BEGIN

-- pv_equiv track=rewrite | github.com/EgorZamotaev/PythonLabs | Lab3/3.1/main_game.py | outneighbour
-- ===== SOURCE A (Python) =====
-- def outneighbour(neighbours, visited):
--     out = []
--     for i in range(len(neighbours)):
--         if neighbours[i] in visited:
--             out.append(i)
--     out.reverse()
--
--     for i in range(len(out)):
--         neighbours.pop(out[i])
--     return neighbours
-- ===== SOURCE B (Python) =====
-- def outneighbour(neighbours, visited):
--     # Single filtering pass; slice assignment keeps the same list object
--     # (mutation visible to callers, like A's in-place pops).
--     neighbours[:] = [x for x in neighbours if x not in visited]
--     return neighbours
-- ===== Notes on version B (the rewrite author's own statement) =====
-- stated objective: simpler
-- what changed: Replaced A's two-phase collect-indices/reverse/pop-high-to-low machinery with a single filtering pass written back via slice assignment.
import Mathlib
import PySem

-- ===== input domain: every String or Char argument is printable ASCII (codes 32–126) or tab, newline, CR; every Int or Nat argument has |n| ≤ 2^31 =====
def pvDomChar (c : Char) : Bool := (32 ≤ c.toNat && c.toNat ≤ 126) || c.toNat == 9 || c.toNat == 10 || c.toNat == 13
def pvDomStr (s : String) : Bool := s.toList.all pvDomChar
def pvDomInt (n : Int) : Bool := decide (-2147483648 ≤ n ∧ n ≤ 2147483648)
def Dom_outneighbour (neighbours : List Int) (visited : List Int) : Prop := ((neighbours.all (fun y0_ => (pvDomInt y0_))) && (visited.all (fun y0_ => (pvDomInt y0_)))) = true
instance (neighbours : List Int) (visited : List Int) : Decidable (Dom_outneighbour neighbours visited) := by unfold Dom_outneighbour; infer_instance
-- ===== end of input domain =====

-- B is a single filtering pass instead of A's collect-indices/reverse/pop machinery; equivalence is
-- about the returned value (both Pythons mutate `neighbours` in place to the same final contents).

-- ===== PORT A =====
def outneighbour (neighbours : List Int) (visited : List Int) : List Int :=
  -- out = []; for i in range(len(neighbours)): if neighbours[i] in visited: out.append(i)
  let out : List Nat :=
    (List.range neighbours.length).foldl
      (fun acc i =>
        match PySem.List.pyGet? neighbours (Int.ofNat i) with
        | some v => if visited.contains v then acc ++ [i] else acc
        | none => acc) []
  -- out.reverse()
  let out := out.reverse
  -- for i in range(len(out)): neighbours.pop(out[i])   (indices always in range in Python)
  out.foldl
    (fun ns i =>
      match PySem.List.pop? ns (Int.ofNat i) with
      | some (_, rest) => rest
      | none => ns) neighbours

-- ===== PORT B =====
def outneighbour_alt (neighbours : List Int) (visited : List Int) : List Int :=
  neighbours.filter (fun x => !visited.contains x)

-- ===== PRECONDITION & SPEC =====
def Spec_outneighbour (neighbours : List Int) (visited : List Int) (out : List Int) : Prop := out = outneighbour_alt neighbours visited
instance (neighbours : List Int) (visited : List Int) (out : List Int) : Decidable (Spec_outneighbour neighbours visited out) := by unfold Spec_outneighbour; infer_instance

-- ===== CLAIM (what is proved, stated in full; the proofs are below) =====
def Claim_equal_outneighbour : Prop := ∀ (neighbours : List Int) (visited : List Int), Dom_outneighbour neighbours visited → Spec_outneighbour neighbours visited (outneighbour neighbours visited)

-- ===== LEMMAS AND PROOFS =====

/-- The pop loop of port A, as a named function for the lemmas. -/
def popAll (ids : List Nat) (ns : List Int) : List Int :=
  ids.foldl
    (fun ns i =>
      match PySem.List.pop? ns (Int.ofNat i) with
      | some (_, rest) => rest
      | none => ns) ns

theorem pop?_ofNat_ge {α : Type} (xs : List α) (n : Nat) (h : xs.length ≤ n) :
    PySem.List.pop? xs (Int.ofNat n) = none := by
  simp [PySem.List.pop?, PySem.List.pyIdx?]
  omega

theorem popAll_shift (ids : List Nat) (a : Int) (l : List Int) :
    popAll (ids.map Nat.succ) (a :: l) = a :: popAll ids l := by
  induction ids generalizing l with
  | nil => rfl
  | cons i ids ih =>
    by_cases h : i < l.length
    · have h1 : i + 1 < (a :: l).length := by simp; omega
      simp only [popAll, List.map_cons, List.foldl_cons]
      have e1 : PySem.List.pop? (a :: l) (Int.ofNat (Nat.succ i)) =
          some ((a :: l)[i+1], (a :: l).eraseIdx (i+1)) := by
        exact_mod_cast PySem.List.pop?_natCast (a :: l) (i+1) h1
      have e2 : PySem.List.pop? l (Int.ofNat i) = some (l[i], l.eraseIdx i) := by
        exact_mod_cast PySem.List.pop?_natCast l i h
      rw [e1, e2]
      simpa [popAll, List.eraseIdx_cons_succ] using ih (l.eraseIdx i)
    · simp only [popAll, List.map_cons, List.foldl_cons]
      have e1 : PySem.List.pop? (a :: l) (Int.ofNat (Nat.succ i)) = none := by
        apply pop?_ofNat_ge; simp; omega
      have e2 : PySem.List.pop? l (Int.ofNat i) = none := by
        apply pop?_ofNat_ge; omega
      rw [e1, e2]
      exact ih l

theorem popAll_append (xs ys : List Nat) (ns : List Int) :
    popAll (xs ++ ys) ns = popAll ys (popAll xs ns) := by
  simp [popAll, List.foldl_append]

/-- Popping, from high index to low, exactly the positions whose element lies in `visited`
    leaves the elements not in `visited`, in order. -/
theorem popAll_filter (visited : List Int) (l : List Int) :
    popAll (((List.range l.length).filter
        (fun i => visited.contains (l.getD i 0))).reverse) l
      = l.filter (fun x => !visited.contains x) := by
  induction l with
  | nil => rfl
  | cons a l ih =>
    have hrange : List.range (a :: l).length = 0 :: (List.range l.length).map Nat.succ := by
      simp [List.range_succ_eq_map]
    rw [hrange]
    rw [List.filter_cons]
    by_cases ha : visited.contains a
    · simp only [List.getD_cons_zero, ha, if_pos]
      have : ((List.range l.length).map Nat.succ).filter
            (fun i => visited.contains ((a :: l).getD i 0))
          = ((List.range l.length).filter (fun i => visited.contains (l.getD i 0))).map Nat.succ := by
        rw [List.filter_map]; rfl
      rw [this]
      have hmapped : ∀ (F : List Nat), (0 :: F.map Nat.succ).reverse = F.reverse.map Nat.succ ++ [0] := by
        intro F; simp
      rw [hmapped, popAll_append, popAll_shift, ih]
      simp [popAll, PySem.List.pop?_zero_cons, List.filter_cons]
      exact (by simpa using ha)
    · simp only [List.getD_cons_zero, ha, if_neg, Bool.false_eq_true, not_false_iff]
      have : ((List.range l.length).map Nat.succ).filter
            (fun i => visited.contains ((a :: l).getD i 0))
          = ((List.range l.length).filter (fun i => visited.contains (l.getD i 0))).map Nat.succ := by
        rw [List.filter_map]; rfl
      rw [this]
      have : (((List.range l.length).filter (fun i => visited.contains (l.getD i 0))).map Nat.succ).reverse
          = ((List.range l.length).filter (fun i => visited.contains (l.getD i 0))).reverse.map Nat.succ := by
        simp
      rw [this, popAll_shift, ih]
      simp [List.filter_cons]
      exact (by simpa using ha)

theorem collect_eq (neighbours visited : List Int) :
    (List.range neighbours.length).foldl
      (fun acc i =>
        match PySem.List.pyGet? neighbours (Int.ofNat i) with
        | some v => if visited.contains v then acc ++ [i] else acc
        | none => acc) []
    = (List.range neighbours.length).filter
        (fun i => visited.contains (neighbours.getD i 0)) := by
  have h1 := PySem.List.foldl_congr_mem (List.range neighbours.length)
    (fun acc i =>
      match PySem.List.pyGet? neighbours (Int.ofNat i) with
      | some v => if visited.contains v then acc ++ [i] else acc
      | none => acc)
    (fun acc i => if visited.contains (neighbours.getD i 0) then acc ++ [i] else acc)
    []
    (by
      intro acc i hi
      have h : i < neighbours.length := List.mem_range.mp hi
      have hg : PySem.List.pyGet? neighbours (Int.ofNat i) = some neighbours[i] :=
        PySem.List.pyGet?_ofNat (xs := neighbours) (n := i) h
      simp only [hg]
      simp [List.getD_eq_getElem?_getD, List.getElem?_eq_getElem h])
  rw [h1]
  simpa using PySem.List.foldl_append_if_eq_filter
    (fun i => visited.contains (neighbours.getD i 0))
    (List.range neighbours.length) []

-- ===== VERDICT (by name: the statement is the Claim_ definition above) =====
theorem outneighbour_spec : Claim_equal_outneighbour := by
  intro neighbours visited _
  show outneighbour neighbours visited = outneighbour_alt neighbours visited
  unfold outneighbour outneighbour_alt
  rw [collect_eq]
  exact popAll_filter visited neighbours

END

ASSIGNED TASK:
Copy out, word for word, the part of the entries above that begins at the line with "instance (neighbours : List Int) (visited : List Int) (out" and ends at the line with "-- ===== CLAIM", including both.

WRITTEN ANSWER:
instance (neighbours : List Int) (visited : List Int) (out : List Int) : Decidable (Spec_outneighbour neighbours visited out) := by unfold Spec_outneighbour; infer_instance

-- ===== CLAIM (what is proved, stated in full; the proofs are below) =====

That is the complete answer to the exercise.